From Place to Place, by Irvin S. Cobb (George H. Doran Company). I have frequently had occasion to point out in the past that Mr. Cobb's work, in depth of conception and breadth of execution, makes him the legitimate successor of Mark Twain as a painter of the ampler life of the American South and Middle West. In his new collection of nine stories, there are at least three which I confidently believe are destined to last as long as the best stories of Hawthorne and Poe. The most noteworthy of these is "Boys Will Be Boys," which I printed in a previous volume of this series. "The Luck Piece" and "The Gallowsmith," though sharply contrasted in subject matter, reveal the same profound understanding of American life which makes Mr. Cobb almost our best interpreter in fiction to readers in other countries. Like Mark Twain, Mr. Cobb is quite uncritical of his own work, and two of these stories are of merely ephemeral value. I should like no better task than to edite a selection of Mr. Cobb's stories in one volume for introduction to the English public, and I think that such a volume would be the best service American letters could render to English letters at the present moment.

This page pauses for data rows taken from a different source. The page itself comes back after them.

-- pv_equiv track=rewrite | github.com/zqshi/ThinkCraft | backend/services/deep-research/deep_research_client.py | _filter_results_by_keywords
-- ===== SOURCE A (Python) =====
-- from typing import List, Dict, Any, Optional
--
-- def _filter_results_by_keywords(results: List[Dict[str, Any]], keywords: List[str]) -> List[Dict[str, Any]]:
--     """根据关键词相关度筛选来源，剔除明显无关项"""
--     if not results:
--         return []
--     if not keywords:
--         return results[:10]
--
--     scored = []
--     for r in results:
--         text = f"{r.get('title','')} {r.get('content','')}".lower()
--         hits = sum(1 for k in keywords if k in text)
--         scored.append((hits, r))
--
--     # 保留相关度>0，最多10条；若全部为0，保留原始前10条
--     filtered = [r for hits, r in sorted(scored, key=lambda x: x[0], reverse=True) if hits > 0]
--     return (filtered or [r for _, r in scored])[:10]
-- ===== SOURCE B (Python) =====
-- def _filter_results_by_keywords(results, keywords):
--     if not results:
--         return []
--     if not keywords:
--         return results[:10]
--     buckets = [[] for _ in range(len(keywords) + 1)]
--     for r in results:
--         text = f"{r.get('title','')} {r.get('content','')}".lower()
--         hits = sum(1 for k in keywords if k in text)
--         buckets[hits].append(r)
--     filtered = []
--     for h in range(len(keywords), 0, -1):
--         filtered.extend(buckets[h])
--     return (filtered or results)[:10]
-- ===== Notes on version B (the rewrite author's own statement) =====
-- stated objective: alternative
-- what changed: Replaces sort-by-score-then-filter with bucket distribution: each result is appended to a bucket indexed by its hit count, and buckets are concatenated from the highest count down to 1, reproducing the stable descending order without sorting.
import Mathlib
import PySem

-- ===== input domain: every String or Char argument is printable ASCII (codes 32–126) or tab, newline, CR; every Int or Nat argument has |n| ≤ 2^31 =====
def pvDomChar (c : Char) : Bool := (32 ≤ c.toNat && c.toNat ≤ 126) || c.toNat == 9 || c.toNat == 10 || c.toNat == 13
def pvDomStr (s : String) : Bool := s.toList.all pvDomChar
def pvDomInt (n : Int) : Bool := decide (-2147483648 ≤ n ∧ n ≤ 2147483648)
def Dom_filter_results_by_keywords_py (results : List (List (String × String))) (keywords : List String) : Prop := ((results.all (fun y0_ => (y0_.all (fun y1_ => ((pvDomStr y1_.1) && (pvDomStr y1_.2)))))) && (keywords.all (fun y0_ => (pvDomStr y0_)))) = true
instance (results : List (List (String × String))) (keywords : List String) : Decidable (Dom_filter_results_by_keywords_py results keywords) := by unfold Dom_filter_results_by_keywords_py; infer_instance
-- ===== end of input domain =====

-- B replaces A's sort-by-score-then-filter with a bucket collection per hit count,
-- iterated from the highest count down (objective: alternative algorithm, no sort).

-- ===== PORT A =====
-- text = f"{r.get('title','')} {r.get('content','')}".lower()   (dict lookup = first match)
def pvText (r : List (String × String)) : String :=
  PySem.Str.lower ((r.lookup "title").getD "" ++ " " ++ (r.lookup "content").getD "")

-- hits = sum(1 for k in keywords if k in text)
def pvHits (keywords : List String) (text : String) : Int :=
  keywords.foldl (fun acc k => if PySem.Str.isIn k text then acc + 1 else acc) 0

def filter_results_by_keywords_py (results : List (List (String × String))) (keywords : List String) : List (List (String × String)) :=
  if results = [] then []
  else if keywords = [] then PySem.List.slice results none (some 10)
  else
    let scored := results.map (fun r => (pvHits keywords (pvText r), r))
    let filtered := ((PySem.List.sorted scored (fun x => x.1) true).filter (fun x => 0 < x.1)).map (fun x => x.2)
    PySem.List.slice (if filtered = [] then scored.map (fun x => x.2) else filtered) none (some 10)

-- ===== PORT B =====
def filter_results_by_keywords_py_alt (results : List (List (String × String))) (keywords : List String) : List (List (String × String)) :=
  if results = [] then []
  else if keywords = [] then PySem.List.slice results none (some 10)
  else
    -- buckets = [[] for _ in range(len(keywords)+1)]; buckets[hits].append(r)
    let buckets := results.foldl
      (fun bk r => PySem.List.pySetD bk (pvHits keywords (pvText r))
        (PySem.List.pyGetD bk (pvHits keywords (pvText r)) [] ++ [r]))
      ((PySem.List.pyRange 0 ((keywords.length : Int) + 1) 1).map (fun _ => []))
    -- for h in range(len(keywords), 0, -1): filtered.extend(buckets[h])
    let filtered := (PySem.List.pyRange (keywords.length : Int) 0 (-1)).foldl
        (fun acc h => acc ++ PySem.List.pyGetD buckets h []) []
    PySem.List.slice (if filtered = [] then results else filtered) none (some 10)

-- ===== PRECONDITION & SPEC =====
def Spec_filter_results_by_keywords_py (results : List (List (String × String))) (keywords : List String) (out : List (List (String × String))) : Prop := out = filter_results_by_keywords_py_alt results keywords
instance (results : List (List (String × String))) (keywords : List String) (out : List (List (String × String))) : Decidable (Spec_filter_results_by_keywords_py results keywords out) := by unfold Spec_filter_results_by_keywords_py; infer_instance

-- ===== CLAIM (what is proved, stated in full; the proofs are below) =====
def Claim_equal_filter_results_by_keywords_py : Prop := ∀ (results : List (List (String × String))) (keywords : List String), Dom_filter_results_by_keywords_py results keywords → Spec_filter_results_by_keywords_py results keywords (filter_results_by_keywords_py results keywords)

-- ===== LEMMAS AND PROOFS =====

-- insertBy walks past a prefix it does not go before
theorem pv_insertBy_append_left {α : Type} (before : α → α → Bool) (x : α)
    (l1 l2 : List α) (h : ∀ y ∈ l1, before x y = false) :
    PySem.List.insertBy before x (l1 ++ l2) = l1 ++ PySem.List.insertBy before x l2 := by
  induction l1 with
  | nil => simp
  | cons y t ih =>
    have hy : before x y = false := h y (by simp)
    simp [PySem.List.insertBy, hy]
    exact ih (fun z hz => h z (by simp [hz]))

-- insertBy goes before everything it is before
theorem pv_insertBy_of_forall_before {α : Type} (before : α → α → Bool) (x : α)
    (l : List α) (h : ∀ y ∈ l, before x y = true) :
    PySem.List.insertBy before x l = x :: l := by
  cases l with
  | nil => simp [PySem.List.insertBy]
  | cons y t => simp [PySem.List.insertBy, h y (by simp)]

-- inserting one element into a key-grouped list appends it to its own bucket
theorem pv_insertBy_grouped {α : Type} (x : Int × α) (vs : List Int)
    (f : Int → List (Int × α)) (hsd : vs.Pairwise (· > ·)) (hx : x.1 ∈ vs)
    (hf : ∀ v ∈ vs, ∀ q ∈ f v, q.1 = v) :
    PySem.List.insertBy (fun a b => decide (b.1 < a.1)) x (vs.flatMap f)
      = vs.flatMap (fun v => f v ++ if x.1 = v then [x] else []) := by
  induction vs with
  | nil => simp at hx
  | cons v vs' ih =>
    have hgt : ∀ w ∈ vs', v > w := (List.pairwise_cons.mp hsd).1
    have hsd' : vs'.Pairwise (· > ·) := (List.pairwise_cons.mp hsd).2
    by_cases hxv : x.1 = v
    · -- x belongs to the first bucket: skip it, then go before all later buckets
      rw [List.flatMap_cons,
        pv_insertBy_append_left _ x (f v) (vs'.flatMap f)
          (fun y hy => by
            have := hf v (by simp) y hy
            simp [this, hxv]),
        pv_insertBy_of_forall_before _ x (vs'.flatMap f)
          (fun y hy => by
            obtain ⟨w, hw, hyw⟩ := List.mem_flatMap.mp hy
            have := hf w (by simp [hw]) y hyw
            have : y.1 < x.1 := by rw [this, hxv]; exact hgt w hw
            simpa using this)]
      rw [List.flatMap_cons]
      have hrest : List.flatMap f vs'
          = List.flatMap (fun w => f w ++ if x.1 = w then [x] else []) vs' :=
        List.flatMap_congr (fun w hw => by
          have := hgt w hw
          rw [if_neg (by omega : ¬ x.1 = w)]; simp)
      rw [← hrest]
      simp [hxv]
    · -- x belongs to a later bucket
      have hx' : x.1 ∈ vs' := by
        cases List.mem_cons.mp hx with
        | inl h => exact absurd h hxv
        | inr h => exact h
      rw [List.flatMap_cons,
        pv_insertBy_append_left _ x (f v) (vs'.flatMap f)
          (fun y hy => by
            have hk := hf v (by simp) y hy
            have : x.1 < v := hgt _ hx'
            simp [hk]; omega),
        ih hsd' hx' (fun w hw q hq => hf w (by simp [hw]) q hq)]
      rw [List.flatMap_cons]
      simp [hxv]

-- B's bucket fold keeps the length K+1 of the initial empty-bucket list
theorem pv_buckets_len {R : Type} (f : R → Int) (K : Nat) (rs : List R) :
    (rs.foldl (fun bk r => PySem.List.pySetD bk (f r) (PySem.List.pyGetD bk (f r) [] ++ [r]))
        ((PySem.List.pyRange 0 ((K : Int) + 1) 1).map (fun _ => ([] : List R)))).length = K + 1 := by
  have hgen : ∀ (l : List R) (bk : List (List R)),
      (l.foldl (fun bk r => PySem.List.pySetD bk (f r) (PySem.List.pyGetD bk (f r) [] ++ [r])) bk).length = bk.length := by
    intro l
    induction l with
    | nil => intro bk; rfl
    | cons x t ih =>
      intro bk
      simp only [List.foldl_cons]
      rw [ih, PySem.List.length_pySetD]
  rw [hgen]
  have : ((K : Int) + 1) = ((K + 1 : Nat) : Int) := by push_cast; ring
  rw [this, PySem.List.pyRange_zero_natCast]
  simp

-- after the bucket fold, bucket h holds exactly the key-h elements, in input order
theorem pv_buckets_getD {R : Type} (f : R → Int) (K : Nat) (hf : ∀ r, 0 ≤ f r ∧ f r ≤ (K : Int))
    (rs : List R) :
    ∀ (h : Int), 0 ≤ h → h ≤ (K : Int) →
    PySem.List.pyGetD
      (rs.foldl (fun bk r => PySem.List.pySetD bk (f r) (PySem.List.pyGetD bk (f r) [] ++ [r]))
        ((PySem.List.pyRange 0 ((K : Int) + 1) 1).map (fun _ => ([] : List R)))) h []
      = ((rs.map (fun r => (f r, r))).filter (fun q => decide (q.1 = h))).map (fun q => q.2) := by
  induction rs using List.reverseRecOn with
  | nil =>
    intro h h0 hK
    simp only [List.foldl_nil, List.map_nil, List.filter_nil]
    have hcast : h = ((h.toNat : Nat) : Int) := by omega
    rw [hcast, PySem.List.pyGetD_natCast]
    simp [List.getD_eq_getElem?_getD]
  | append_singleton rs x ih =>
    intro h h0 hK
    obtain ⟨hx0, hxK⟩ := hf x
    rw [List.foldl_append]
    simp only [List.foldl_cons, List.foldl_nil]
    have hlen := pv_buckets_len f K rs
    set bk := rs.foldl (fun bk r => PySem.List.pySetD bk (f r) (PySem.List.pyGetD bk (f r) [] ++ [r]))
        ((PySem.List.pyRange 0 ((K : Int) + 1) 1).map (fun _ => ([] : List R))) with hbk
    have hfx : f x = (((f x).toNat : Nat) : Int) := by omega
    have hh : h = ((h.toNat : Nat) : Int) := by omega
    rw [hfx, hh, PySem.List.pyGetD_pySetD_natCast bk (f x).toNat h.toNat _ _ (by omega)]
    rw [List.map_append, List.filter_append, List.map_append]
    simp only [List.map_cons, List.map_nil, List.filter_cons, List.filter_nil]
    by_cases heq : h.toNat = (f x).toNat
    · have hfe : f x = h := by omega
      rw [if_pos heq]
      rw [← hfx, ih (f x) hx0 hxK]
      simp [hfe, h0]
    · have hne : ¬ (f x = h) := by omega
      rw [if_neg heq, ← hh, ih h h0 hK]
      simp [hne]

-- Python's stable reverse sort by an Int key is the concatenation of the key's
-- buckets (input order kept) listed along any strictly decreasing cover of the keys
theorem pv_sorted_rev_grouped {α : Type} (p : List (Int × α)) (vs : List Int)
    (hsd : vs.Pairwise (· > ·)) (hall : ∀ q ∈ p, q.1 ∈ vs) :
    PySem.List.sorted p (fun x => x.1) true
      = vs.flatMap (fun v => p.filter (fun q => q.1 = v)) := by
  rw [PySem.List.sorted_rev_eq_foldl_insertBy]
  induction p using List.reverseRecOn with
  | nil => simp
  | append_singleton p x ih =>
    rw [List.foldl_append]
    simp only [List.foldl_cons, List.foldl_nil]
    rw [ih (fun q hq => hall q (by simp [hq]))]
    rw [pv_insertBy_grouped x vs _ hsd (hall x (by simp))
      (fun v hv q hq => by simpa using (List.mem_filter.mp hq).2)]
    exact List.flatMap_congr (fun v hv => by
      rw [List.filter_append, List.filter_singleton]
      cases h : decide (x.1 = v) <;> simp_all)

-- ===== VERDICT (by name: the statement is the Claim_ definition above) =====
theorem filter_results_by_keywords_py_spec : Claim_equal_filter_results_by_keywords_py := by
  intro results keywords _
  unfold Spec_filter_results_by_keywords_py filter_results_by_keywords_py filter_results_by_keywords_py_alt
  by_cases hr : results = []
  · simp [hr]
  by_cases hk : keywords = []
  · simp [hr, hk]
  simp only [if_neg hr, if_neg hk]
  set K := keywords.length with hKdef
  have hK1 : 1 ≤ K := List.length_pos_iff.mpr hk
  set scored := results.map (fun r => (pvHits keywords (pvText r), r)) with hsdef
  have hbound : ∀ q ∈ scored, 0 ≤ q.1 ∧ q.1 ≤ (K : Int) := by
    intro q hq
    obtain ⟨r, _, hqr⟩ := List.mem_map.mp hq
    have hpv : pvHits keywords (pvText r) = ((keywords.countP (fun k => PySem.Str.isIn k (pvText r)) : Nat) : Int) := by
      rw [pvHits, PySem.List.foldl_if_add_one]; ring
    have hc := List.countP_le_length (l := keywords) (p := fun k => PySem.Str.isIn k (pvText r))
    have hq1 : q.1 = ((keywords.countP (fun k => PySem.Str.isIn k (pvText r)) : Nat) : Int) := by
      rw [← hqr]; exact hpv
    constructor <;> omega
  -- the strictly decreasing key covers [K, …, 1] and [K, …, 0]
  set vsB := (List.range K).map (fun k : Nat => ((K : Int) - (k : Int))) with hvB
  set vs0 := (List.range (K + 1)).map (fun k : Nat => ((K : Int) - (k : Int))) with hv0
  have hsd0 : vs0.Pairwise (· > ·) := by
    rw [hv0, List.pairwise_map]
    exact List.pairwise_lt_range.imp (fun h => by omega)
  have hall : ∀ q ∈ scored, q.1 ∈ vs0 := by
    intro q hq
    obtain ⟨h0, h1⟩ := hbound q hq
    exact List.mem_map.mpr ⟨((K : Int) - q.1).toNat, List.mem_range.mpr (by omega), by omega⟩
  have hsplit : vs0 = vsB ++ [0] := by
    rw [hv0, hvB, List.range_succ, List.map_append]; simp
  -- A's filtered list, bucketed
  rw [pv_sorted_rev_grouped scored vs0 hsd0 hall, hsplit, List.flatMap_append,
    List.filter_append, List.filter_flatMap]
  have hbpos : ∀ v ∈ vsB, (scored.filter (fun q => q.1 = v)).filter (fun x => 0 < x.1)
      = scored.filter (fun q => q.1 = v) := by
    intro v hv
    obtain ⟨k, hk', hkv⟩ := List.mem_map.mp hv
    have hkK : k < K := List.mem_range.mp hk'
    apply List.filter_eq_self.mpr
    intro q hq
    have := (List.mem_filter.mp hq).2
    simp only [decide_eq_true_eq] at this ⊢
    omega
  rw [List.flatMap_congr hbpos]
  have hzero : (List.flatMap (fun v => scored.filter (fun q => q.1 = v)) [0]).filter (fun x => 0 < x.1) = [] := by
    simp only [List.flatMap_cons, List.flatMap_nil, List.append_nil]
    apply List.filter_eq_nil_iff.mpr
    intro q hq
    have := (List.mem_filter.mp hq).2
    simp only [decide_eq_true_eq] at this ⊢
    omega
  rw [hzero, List.append_nil]
  -- B's filtered list is the same bucketed list
  rw [PySem.List.foldl_append_eq_flatMap, List.nil_append, PySem.List.pyRange_neg_one]
  have hrng : ((K : Int) - 0).toNat = K := by omega
  rw [hrng]
  have hfb : ∀ r, 0 ≤ pvHits keywords (pvText r) ∧ pvHits keywords (pvText r) ≤ (K : Int) := by
    intro r
    have hpv : pvHits keywords (pvText r) = ((keywords.countP (fun k => PySem.Str.isIn k (pvText r)) : Nat) : Int) := by
      rw [pvHits, PySem.List.foldl_if_add_one]; ring
    have hc := List.countP_le_length (l := keywords) (p := fun k => PySem.Str.isIn k (pvText r))
    constructor <;> omega
  rw [List.flatMap_congr (g := fun h => (scored.filter (fun q => decide (q.1 = h))).map (fun q => q.2))
    (fun v hv => by
      obtain ⟨k, hk', hkv⟩ := List.mem_map.mp hv
      have hkK : k < K := List.mem_range.mp hk'
      exact pv_buckets_getD (fun r => pvHits keywords (pvText r)) K hfb results v (by omega) (by omega))]
  rw [List.map_flatMap]
  -- the fallback lists agree as well
  have hfall : scored.map (fun x => x.2) = results := by
    rw [hsdef, List.map_map]; simp [Function.comp_def]
  rw [hfall]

The Life of the Party, by Irvin S. Cobb (George H. Doran Company). I shall claim no special literary quality for this short story which Mr. Cobb has reprinted from The Saturday Evening Post, but America usually shows such poverty in producing humorous stories that the infectious quality of this wildly improbable adventure makes the story seem better than it really is. It cannot be regarded as more than a diversion from Mr. Cobb's rich human studies of American life.
Hiker Joy, by James B. Connolly (Charles Scribner's Sons). This series of stories about a little New York wharf-rat which Mr. Connolly has reprinted from Collier's Weekly are less important than the admirable stories of the Gloucester fishermen which first made his reputation. They are told by the wharf-rat in dialect with a casual reportorial air which is tolerably convincing, and it is clear that they are based on a background of first-hand experience. Mr. Connolly's hand is not entirely subdued to the medium in which he has chosen to work, but the result is a certain monotony of interest.